The sum in this case is 1 + 2 + 3 … 43 + 44 + 81 = 44*45 + 81

We can see that this is divisible by 9

= The number is divisible by 9

= Rem [1234…..434481/9] = 0

Rem [1234…..434481/5] = 1 (It only depends on the last digit)

So, our answer is a number which leaves a remainder of 1 when divided by 5 and is divisible by 9.

Consider multiple of 9,

9, does not leave a remainder of 1 from 5. Invalid.

18, does not leave a remainder of 1 from 5. Invalid.

27, does not leave a remainder of 1 from 5. Invalid.

36, leaves a remainder of 1 from 5. Valid. (This is our answer)

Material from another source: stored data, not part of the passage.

-- pv_equiv track=rewrite | github.com/Brandon-Valley/quick_serial_number | quick_sn/main.py | build_sn_list
-- ===== SOURCE A (Python) =====
-- EXAMPLE_SN = '0243 8405 0296 3935 9212 2008'
--
-- def valid_sn(pot_sn):
--     if len(pot_sn) != len(EXAMPLE_SN):
--         return False
--
--     for char_num in range(len(pot_sn)):
--         cur_char = pot_sn[char_num]
--
--         if cur_char.isdigit() == False and cur_char != ' ':
--             return False
--
--         if cur_char.isdigit() != EXAMPLE_SN[char_num].isdigit():
--             return False
--     return True
--
-- def build_sn_list(in_str):
--     sn_list = []
--     for char_num in range(len(in_str)):
--         char = in_str[char_num]
--         if char.isdigit() and ( len(in_str) - char_num ) >= len(EXAMPLE_SN):
--             potential_sn = in_str[char_num : char_num + len(EXAMPLE_SN)]
--             if valid_sn(potential_sn):
--                 sn_list.append(potential_sn)
--     return sn_list
-- ===== SOURCE B (Python) =====
-- EXAMPLE_SN = '0243 8405 0296 3935 9212 2008'
--
--
-- def build_sn_list(in_str):
--     # Classify each char once ('D' digit, ' ' space, 'X' other), then find every
--     # (possibly overlapping) occurrence of the fixed mask of EXAMPLE_SN in it.
--     mask = ''.join('D' if c.isdigit() else (' ' if c == ' ' else 'X') for c in in_str)
--     target = ''.join('D' if c.isdigit() else ' ' for c in EXAMPLE_SN)
--     sns = []
--     pos = mask.find(target, 0)
--     while pos != -1:
--         sns.append(in_str[pos:pos + len(EXAMPLE_SN)])
--         pos = mask.find(target, pos + 1)
--     return sns
-- ===== Notes on version B (the rewrite author's own statement) =====
-- stated objective: idiomatic
-- what changed: Instead of testing each start index with a per-candidate 29-char validation loop, B maps the whole string once to a classification mask ('D'/' '/'X') and enumerates overlapping occurrences of the fixed mask of EXAMPLE_SN with a str.find loop, slicing the original string at each hit.
import Mathlib
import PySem

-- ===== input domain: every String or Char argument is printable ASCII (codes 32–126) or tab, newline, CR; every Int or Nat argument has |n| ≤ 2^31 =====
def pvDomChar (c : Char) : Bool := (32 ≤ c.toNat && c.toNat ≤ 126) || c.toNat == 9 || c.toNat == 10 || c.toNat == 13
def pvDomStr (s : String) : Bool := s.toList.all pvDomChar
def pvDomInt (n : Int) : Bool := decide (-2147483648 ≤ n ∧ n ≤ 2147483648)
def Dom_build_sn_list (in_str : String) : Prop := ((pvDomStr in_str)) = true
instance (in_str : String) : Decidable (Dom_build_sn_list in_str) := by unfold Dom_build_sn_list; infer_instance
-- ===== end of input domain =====

-- B classifies every char once ('D'/' '/'X') and finds the fixed mask of EXAMPLE_SN with an
-- overlapping find loop; same return values as A, objective: idiomatic single mask search.

def EXAMPLE_SN : String := "0243 8405 0296 3935 9212 2008"

-- Python's str.isdigit() on a single char; exact on the ASCII input domain
def pyDigit (c : Char) : Bool := c.isDigit

-- ===== PORT A =====
-- the index loop of valid_sn, walking both strings in step (early returns = base cases)
def valid_sn_loop : List Char → List Char → Bool
  | cur :: cs, ex :: es =>
    if pyDigit cur = false && cur != ' ' then false
    else if pyDigit cur != pyDigit ex then false
    else valid_sn_loop cs es
  | _, _ => true

def valid_sn (pot_sn : String) : Bool :=
  if pot_sn.length ≠ EXAMPLE_SN.length then false
  else valid_sn_loop pot_sn.toList EXAMPLE_SN.toList

def build_sn_list (in_str : String) : List String :=
  let s := in_str.toList
  (List.range s.length).foldl
    (fun sn_list char_num =>
      let char := s.getD char_num ' '   -- char_num < len, always in range
      if pyDigit char && decide (s.length - char_num ≥ EXAMPLE_SN.length) then
        let potential_sn := String.ofList (PySem.List.slice s (some (char_num : Int))
          (some ((char_num : Int) + (EXAMPLE_SN.length : Int))))
        if valid_sn potential_sn then sn_list ++ [potential_sn] else sn_list
      else sn_list) []

-- ===== PORT B =====
def classifyChar (c : Char) : Char := if pyDigit c then 'D' else if c = ' ' then ' ' else 'X'

def targetMask : List Char := EXAMPLE_SN.toList.map (fun c => if pyDigit c then 'D' else ' ')

-- the while loop of Source B; fuel only makes it total (each step advances pos by at least 1)
def snFindLoop (s mask : List Char) (pos : Nat) : Nat → List String
  | 0 => []
  | fuel + 1 =>
    let j := PySem.Chars.findFrom mask targetMask (pos : Int) none
    if j = -1 then []
    else String.ofList (PySem.List.slice s (some j) (some (j + (EXAMPLE_SN.length : Int)))) ::
         snFindLoop s mask (j.toNat + 1) fuel

def build_sn_list_alt (in_str : String) : List String :=
  let s := in_str.toList
  let mask := s.map classifyChar
  snFindLoop s mask 0 (s.length + 1)

-- ===== PRECONDITION & SPEC =====
def Spec_build_sn_list (in_str : String) (out : List String) : Prop := out = build_sn_list_alt in_str
instance (in_str : String) (out : List String) : Decidable (Spec_build_sn_list in_str out) := by unfold Spec_build_sn_list; infer_instance

-- ===== CLAIM (what is proved, stated in full; the proofs are below) =====
def Claim_equal_build_sn_list : Prop := ∀ (in_str : String), Dom_build_sn_list in_str → Spec_build_sn_list in_str (build_sn_list in_str)

-- ===== LEMMAS AND PROOFS =====

def tclass (c : Char) : Char := if pyDigit c then 'D' else ' '

def sliceStr (s : List Char) (i : Nat) : String :=
  String.ofList (PySem.List.slice s (some (i : Int)) (some ((i : Int) + (EXAMPLE_SN.length : Int))))

lemma valid_sn_loop_iff (cs es : List Char) (h : cs.length = es.length) :
    valid_sn_loop cs es = true ↔ cs.map classifyChar = es.map tclass := by
  induction cs generalizing es with
  | nil => cases es with
    | nil => simp [valid_sn_loop]
    | cons e es => simp at h
  | cons c cs ih =>
    cases es with
    | nil => simp at h
    | cons e es =>
      simp only [List.length_cons, Nat.add_right_cancel_iff] at h
      by_cases hc : pyDigit c = true <;> by_cases he : pyDigit e = true <;>
        simp [valid_sn_loop, classifyChar, tclass, hc, he, ih es h] <;>
        by_cases hsp : c = ' ' <;> simp [hsp]

lemma targetMask_eq : targetMask = EXAMPLE_SN.toList.map tclass := by
  simp [targetMask, tclass]

lemma valid_sn_iff (pot : String) :
    valid_sn pot = true ↔ pot.toList.length = 29 ∧ pot.toList.map classifyChar = targetMask := by
  have hlen : EXAMPLE_SN.toList.length = 29 := by decide
  unfold valid_sn
  split_ifs with h
  · constructor
    · intro hh; simp at hh
    · rintro ⟨h1, -⟩
      have h1' : pot.length = 29 := by simpa using h1
      exact h (h1'.trans (by decide))
  · have h' : pot.length = EXAMPLE_SN.length := not_ne_iff.mp h
    have hlent : pot.toList.length = EXAMPLE_SN.toList.length := by
      simp only [String.length_toList]; exact h'
    rw [valid_sn_loop_iff _ _ hlent, targetMask_eq]
    constructor
    · intro hm; exact ⟨hlent.trans hlen, hm⟩
    · rintro ⟨-, hm⟩; exact hm

lemma sliceStr_toList (s : List Char) (i : Nat) :
    (sliceStr s i).toList = (s.drop i).take 29 := by
  have h1 : ((i : Int) + (EXAMPLE_SN.length : Int)) = (((i + 29 : Nat)) : Int) := by
    rw [show EXAMPLE_SN.length = 29 from by decide]; push_cast; ring
  unfold sliceStr
  rw [h1, PySem.List.slice_natCast, String.toList_ofList]
  congr 1
  omega

lemma prefix29_iff (s : List Char) (i : Nat) :
    targetMask <+: (s.map classifyChar).drop i ↔
      ((s.drop i).take 29).map classifyChar = targetMask := by
  rw [List.prefix_iff_eq_take, show targetMask.length = 29 from by decide,
    ← List.map_drop, ← List.map_take, eq_comm]

lemma prefix29_length_le (s : List Char) (i : Nat)
    (h : targetMask <+: (s.map classifyChar).drop i) : i + 29 ≤ s.length := by
  have h1 := h.length_le
  have h2 : targetMask.length = 29 := by decide
  simp only [h2, List.length_drop, List.length_map] at h1
  omega

lemma prefix29_digit (s : List Char) (i : Nat)
    (h : targetMask <+: (s.map classifyChar).drop i) : pyDigit (s.getD i ' ') = true := by
  have hle := prefix29_length_le s i h
  rw [prefix29_iff] at h
  have h0 : (((s.drop i).take 29).map classifyChar)[0]? = some 'D' := by
    rw [h]; decide
  rw [List.getElem?_map] at h0
  have hget : ((s.drop i).take 29)[0]? = s[i]? := by
    rw [List.getElem?_take, if_pos (by omega), List.getElem?_drop]
    simp
  rw [hget] at h0
  rw [List.getD_eq_getElem?_getD]
  cases hx : s[i]? with
  | none => rw [List.getElem?_eq_none_iff] at hx; omega
  | some c =>
    rw [hx] at h0
    simp only [Option.map_some, Option.some.injEq] at h0
    simp only [Option.getD_some]
    by_contra hd
    simp only [Bool.not_eq_true] at hd
    simp only [classifyChar, hd, Bool.false_eq_true, if_false] at h0
    split_ifs at h0 <;> exact absurd h0 (by decide)

-- A's per-index guard is exactly "the mask matches at i"
lemma guard_eq (s : List Char) (i : Nat) :
    ((pyDigit (s.getD i ' ') && decide (s.length - i ≥ EXAMPLE_SN.length)) &&
       valid_sn (sliceStr s i)) =
      decide (targetMask <+: (s.map classifyChar).drop i) := by
  rw [Bool.eq_iff_iff, decide_eq_true_eq]
  have h29 : EXAMPLE_SN.length = 29 := by decide
  constructor
  · rintro h
    simp only [Bool.and_eq_true, decide_eq_true_eq] at h
    obtain ⟨⟨-, -⟩, hv⟩ := h
    rw [valid_sn_iff, sliceStr_toList] at hv
    rw [prefix29_iff]
    exact hv.2
  · intro h
    have hle := prefix29_length_le s i h
    have hd := prefix29_digit s i h
    rw [prefix29_iff] at h
    simp only [Bool.and_eq_true, decide_eq_true_eq]
    refine ⟨⟨hd, by omega⟩, ?_⟩
    rw [valid_sn_iff, sliceStr_toList]
    exact ⟨by simp; omega, h⟩

lemma body_eq (s : List Char) (acc : List String) (i : Nat) :
    (let char := s.getD i ' '
     if pyDigit char && decide (s.length - i ≥ EXAMPLE_SN.length) then
       let potential_sn := String.ofList (PySem.List.slice s (some (i : Int))
         (some ((i : Int) + (EXAMPLE_SN.length : Int))))
       if valid_sn potential_sn then acc ++ [potential_sn] else acc
     else acc) =
    if decide (targetMask <+: (s.map classifyChar).drop i) then acc ++ [sliceStr s i]
    else acc := by
  show (if pyDigit (s.getD i ' ') && decide (s.length - i ≥ EXAMPLE_SN.length) then
          if valid_sn (sliceStr s i) then acc ++ [sliceStr s i] else acc
        else acc) = _
  rw [← guard_eq s i]
  cases h1 : (pyDigit (s.getD i ' ') && decide (s.length - i ≥ EXAMPLE_SN.length)) <;>
    cases h2 : valid_sn (sliceStr s i) <;> simp

lemma build_sn_list_eq_filter (in_str : String) :
    build_sn_list in_str =
      ((List.range in_str.toList.length).filter
        (fun i => decide (targetMask <+: (in_str.toList.map classifyChar).drop i))).map
        (sliceStr in_str.toList) := by
  unfold build_sn_list
  refine (PySem.List.foldl_congr_mem _ _
      (fun acc i => if decide (targetMask <+: (in_str.toList.map classifyChar).drop i) then
          acc ++ [sliceStr in_str.toList i] else acc)
      [] (fun acc i _ => body_eq in_str.toList acc i)).trans ?_
  rw [PySem.List.foldl_append_if]
  simp

lemma prefix_drop_infix {t l : List Char} {k : Nat} (h : t <+: l.drop k) : t <:+: l :=
  h.isInfix.trans (List.drop_suffix k l).isInfix

lemma snFindLoop_eq (s mask : List Char) (pos fuel : Nat) (hpos : pos ≤ mask.length)
    (hfuel : mask.length + 1 - pos ≤ fuel) :
    snFindLoop s mask pos fuel =
      ((List.range' pos (mask.length - pos)).filter
        (fun i => decide (targetMask <+: mask.drop i))).map (sliceStr s) := by
  induction fuel generalizing pos with
  | zero => omega
  | succ fuel ih =>
    rw [show snFindLoop s mask pos (fuel + 1) =
        (if PySem.Chars.findFrom mask targetMask (pos : Int) none = -1 then []
         else String.ofList (PySem.List.slice s
             (some (PySem.Chars.findFrom mask targetMask (pos : Int) none))
             (some (PySem.Chars.findFrom mask targetMask (pos : Int) none +
               (EXAMPLE_SN.length : Int)))) ::
           snFindLoop s mask
             ((PySem.Chars.findFrom mask targetMask (pos : Int) none).toNat + 1) fuel)
      from rfl]
    by_cases hj : PySem.Chars.findFrom mask targetMask (pos : Int) none = -1
    · rw [if_pos hj]
      rw [PySem.Chars.findFrom_natCast_eq_neg_one_iff mask targetMask pos hpos] at hj
      symm
      rw [List.map_eq_nil_iff, List.filter_eq_nil_iff]
      intro i hi hm
      rw [List.mem_range'] at hi
      obtain ⟨k, hk, rfl⟩ := hi
      simp only [decide_eq_true_eq] at hm
      apply hj
      have hdd : mask.drop (pos + 1 * k) = (mask.drop pos).drop k := by
        rw [List.drop_drop]; congr 1; omega
      rw [hdd] at hm
      exact prefix_drop_infix hm
    · rw [if_neg hj]
      obtain ⟨hle, hpre, hmin⟩ :=
        PySem.Chars.findFrom_natCast_spec mask targetMask pos hpos hj
      set j := PySem.Chars.findFrom mask targetMask (pos : Int) none with hjdef
      have hj0 : (0 : Int) ≤ j := le_trans (by exact_mod_cast Nat.zero_le pos) hle
      set jn := j.toNat with hjn
      have hjcast : j = (jn : Int) := (Int.toNat_of_nonneg hj0).symm
      have hposj : pos ≤ jn := by omega
      have hjlen : jn + 29 ≤ mask.length := by
        have h1 := hpre.length_le
        have h2 : targetMask.length = 29 := by decide
        simp only [h2, List.length_drop] at h1
        omega
      have hsplit : List.range' pos (mask.length - pos) =
          List.range' pos (jn - pos) ++ jn :: List.range' (jn + 1) (mask.length - (jn + 1)) := by
        have h2 := List.range'_append (s := pos) (m := jn - pos) (n := mask.length - jn) (step := 1)
        rw [show pos + 1 * (jn - pos) = jn by omega] at h2
        rw [show mask.length - pos = (jn - pos) + (mask.length - jn) by omega, ← h2]
        congr 1
        rw [show mask.length - jn = (mask.length - (jn + 1)) + 1 by omega, List.range'_succ]
      rw [hsplit]
      have hfilter1 : (List.range' pos (jn - pos)).filter
          (fun i => decide (targetMask <+: mask.drop i)) = [] := by
        rw [List.filter_eq_nil_iff]
        intro i hi
        rw [List.mem_range'] at hi
        obtain ⟨k, hk, rfl⟩ := hi
        simp only [decide_eq_true_eq]
        exact hmin (pos + 1 * k) (by omega) (by omega)
      rw [List.filter_append, hfilter1, List.nil_append, List.filter_cons,
        if_pos (by simpa using hpre)]
      simp only [List.map_cons]
      have hhead : String.ofList (PySem.List.slice s (some j)
          (some (j + (EXAMPLE_SN.length : Int)))) = sliceStr s jn := by
        rw [hjcast]; rfl
      rw [hhead, ih (jn + 1) (by omega) (by omega)]

-- ===== VERDICT (by name: the statement is the Claim_ definition above) =====
theorem build_sn_list_spec : Claim_equal_build_sn_list := by
  intro in_str _
  unfold Spec_build_sn_list
  rw [build_sn_list_eq_filter]
  rw [show build_sn_list_alt in_str =
      snFindLoop in_str.toList (in_str.toList.map classifyChar) 0 (in_str.toList.length + 1)
    from rfl]
  rw [snFindLoop_eq _ _ 0 _ (Nat.zero_le _) (by simp)]
  simp [List.range_eq_range']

**4) What is the remainder when 123456………….4647484950 is divided by 16?**

Ans: To find out the remainder from 2^n, we just need to look at the last ‘n’ digits.

= Rem [123…484950 / 16]

= Rem [4950/16]

= 6

**5) What is the remainder when 1! + 2! + 3! … 100! is divided by 18?**

Ans: We have to find out Remainder of when divided by 18.

= Rem [(1! + 2! + 3! … 100!)/18]

6! is divisible by 18

7! is divisible by 18

.

.

100! is divisible by 18

= We have to find out Rem[(1! + 2! + 3! + 4! + 5!)/18]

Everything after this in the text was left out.